Liquidation Example

Diane has created an Algo vault by depositing 1200 Algos. Her collateral is worth $120 at the time of the vault creation and while creating her CDP she borrows the minimum $100 worth of xUSD. In this example, her ICR is 120%. She goes about her day.

As time passes, the value of her Algo decreases from $0.10 to $0.097 and she accrues 0.1 xUSD in interest. At any point she could choose to manage her vault to avoid liquidation. She could either add additional collateral to her balance, or pay back a portion of her debt to improve her CR. She likes the yields on her xUSD so she wants to keep her vault open, rolling the dice that her vault will remain healthy. If not, she's fine selling her collateral for a small loss. She now has a credit ratio of:

($0.097*1200)/($100+$.01) = $116.4/$100.1 =1.164= 116.4\%

The Algo vault has a liquidation threshold of 115%, so she is getting close to liquidation. Working backwards we know that her liquidation price is:

115\%=1.15=(X*1200)/($100+$0.1)

Solving for x, it can be shown that her liquidation price is $.09593. The the price of Algo continues to drop unfortunately. It passes her LT, her vault may now be liquidated

Jack is watching the vault list for liquidation opportunities and see's Diane's vault is sitting below it's LT. By the time he has noticed, her account has dropped a bit further below the threshold due to Algos price continuing to fall (the struggle is real). Her current CR is:

($0.094*1200)/($100+$.01) = $112.8/$100.1 =1.127= 112.7\%

The maximum that Jack can liquidate her is back up to a CR of 115%. The protocol will allow him to liquidate the maximum amount, but how is that amount decided?

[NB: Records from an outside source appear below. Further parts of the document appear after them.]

-- pv_equiv track=rewrite | github.com/eliottcassidy2000/math | 04-computation/omega_perfectness_implications.py | is_perfect_check
-- ===== SOURCE A (Python) =====
-- import itertools
--
-- def is_perfect_check(adj, m):
--     """Check perfectness via Strong Perfect Graph Theorem:
--     G is perfect iff no odd hole of length >= 5 in G or complement(G)."""
--     if m <= 4:
--         return True
--
--     comp_adj = [set() for _ in range(m)]
--     for i in range(m):
--         for j in range(i+1, m):
--             if j not in adj[i]:
--                 comp_adj[i].add(j)
--                 comp_adj[j].add(i)
--
--     for graph in [adj, comp_adj]:
--         for length in range(5, m+1, 2):
--             for vertices in itertools.combinations(range(m), length):
--                 # Check induced cycle: each vertex has degree exactly 2
--                 ok = True
--                 for v in vertices:
--                     deg = sum(1 for u in vertices if u != v and u in graph[v])
--                     if deg != 2:
--                         ok = False
--                         break
--                 if not ok:
--                     continue
--                 # Check connectivity
--                 visited = {vertices[0]}
--                 stack = [vertices[0]]
--                 while stack:
--                     u = stack.pop()
--                     for w in vertices:
--                         if w not in visited and w in graph[u]:
--                             visited.add(w)
--                             stack.append(w)
--                 if len(visited) == length:
--                     return False
--     return True
-- ===== SOURCE B (Python) =====
-- def is_perfect_check(adj, m):
--     """Check perfectness via Strong Perfect Graph Theorem:
--     G is perfect iff no odd hole of length >= 5 in G or complement(G)."""
--     if m <= 4:
--         return True
--
--     def in_graph(k, v, u):
--         # k == 0: the graph itself; k == 1: its complement (symmetric pair rule)
--         if k == 0:
--             return u in adj[v]
--         if v == u:
--             return False
--         a, b = (v, u) if v < u else (u, v)
--         return b not in adj[a]
--
--     def is_hole(k, s):
--         n = len(s)
--         if any(sum(1 for u in s if u != v and in_graph(k, v, u)) != 2 for v in s):
--             return False
--         reached = [s[0]]
--         for _ in range(n):
--             reached = reached + [w for w in s
--                                  if w not in reached and any(in_graph(k, u, w) for u in reached)]
--         return len(reached) == n
--
--     def search(s, nxt):
--         if nxt == m:
--             if len(s) >= 5 and len(s) % 2 == 1 and (is_hole(0, s) or is_hole(1, s)):
--                 return False
--             return True
--         return search(s, nxt + 1) and search(s + [nxt], nxt + 1)
--
--     return search([], 0)
-- ===== Notes on version B (the rewrite author's own statement) =====
-- stated objective: alternative
-- what changed: B replaces the materialized complement and per-length itertools.combinations enumeration with on-the-fly edge predicates and one recursive subset search, and decides connectivity of a candidate subset by round-based frontier expansion instead of an explicit-stack DFS.
import Mathlib
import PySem

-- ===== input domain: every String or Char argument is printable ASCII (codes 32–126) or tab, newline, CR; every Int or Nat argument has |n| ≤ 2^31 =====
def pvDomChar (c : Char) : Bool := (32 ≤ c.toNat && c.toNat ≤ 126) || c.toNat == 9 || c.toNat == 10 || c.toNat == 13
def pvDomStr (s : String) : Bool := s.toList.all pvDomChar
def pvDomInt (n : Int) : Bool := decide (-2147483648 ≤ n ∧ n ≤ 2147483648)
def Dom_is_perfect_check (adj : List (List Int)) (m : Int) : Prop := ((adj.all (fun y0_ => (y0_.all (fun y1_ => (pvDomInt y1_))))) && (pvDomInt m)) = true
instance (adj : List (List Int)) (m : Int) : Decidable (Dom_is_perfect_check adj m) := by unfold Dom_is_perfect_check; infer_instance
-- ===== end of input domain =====

-- B replaces the materialized complement and per-length combinations enumeration with on-the-fly
-- edge predicates and one recursive subset search, and decides connectivity of a candidate subset
-- by round-based frontier expansion instead of an explicit-stack DFS (objective: alternative).

-- ===== PORT A =====
def pvRow (g : List (List Int)) (v : Int) : List Int := PySem.List.pyGetD g v []

def pvUpd (c : List (List Int)) (i x : Int) : List (List Int) :=
  c.modify i.toNat (fun s => PySem.Set.add s x)

def pvComp (adj : List (List Int)) (m : Int) : List (List Int) :=
  (PySem.List.pyRange 0 m 1).foldl (fun c i =>
    (PySem.List.pyRange (i+1) m 1).foldl (fun c j =>
      if !(pvRow adj i).contains j then pvUpd (pvUpd c i j) j i else c) c)
    ((PySem.List.pyRange 0 m 1).map (fun _ => ([] : List Int)))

For simplicity, refer to the collateral ratio vs. debt repaid curve below. This curve is generated from a hypothetical spectrum of xUSD liquidation amounts and Diane's resulting collateral ratio. The more xUSD that is repaid, the higher Diane's resulting CR will be. Finding the maximum xUSD payment allowed by the protocol involves finding the point where the CR curve crosses 115%, or 1.15.

Curve of CR with increasing liquidation debt repayment for Diane's vault

Based on this curve, it's simple to identify that 1.15 is achieved by a repayment of ~23.5 xUSD. To check our work lets plug that 23.5xUSD back into the CR calculation and see what results.

$$(\$.094*(1200-(\$23.5*1.05)/\$0.094))/(\$100+\$.1-\$23.5) = (\$88.13/\$76.7) = 1.149$$

In this final calculation:

• $0.094 is the price of Algo

• $23.5 is the approximate xUSD that is re-payed for Diane

• 1.05 is Jacks liquidator discount for the Algo vault

• $100 was Diane's initial deposit

• $.1 was the accrued interest on Diane's deposit

As you've no doubt noted 1.149=/=1.15, but this deviation is due to approximations that were made when generating the curve above. The x-axis uses discreet half unit xUSD increments. Calculations on chain aren't limited because they use continuous functions rather than discreet datasets to perform their calculations.

Having established how much Jack can liquidate, the protocol allows him to put the necessary xUSD into the contract, re-paying Diane's debt. He is rewarded for this service with 262.5 Algos. Jack has now taken a small profit, and Diane has effectively sold her Algos at a 5% below market rate to maintain her position in xUSD. Protocol stability is maintained.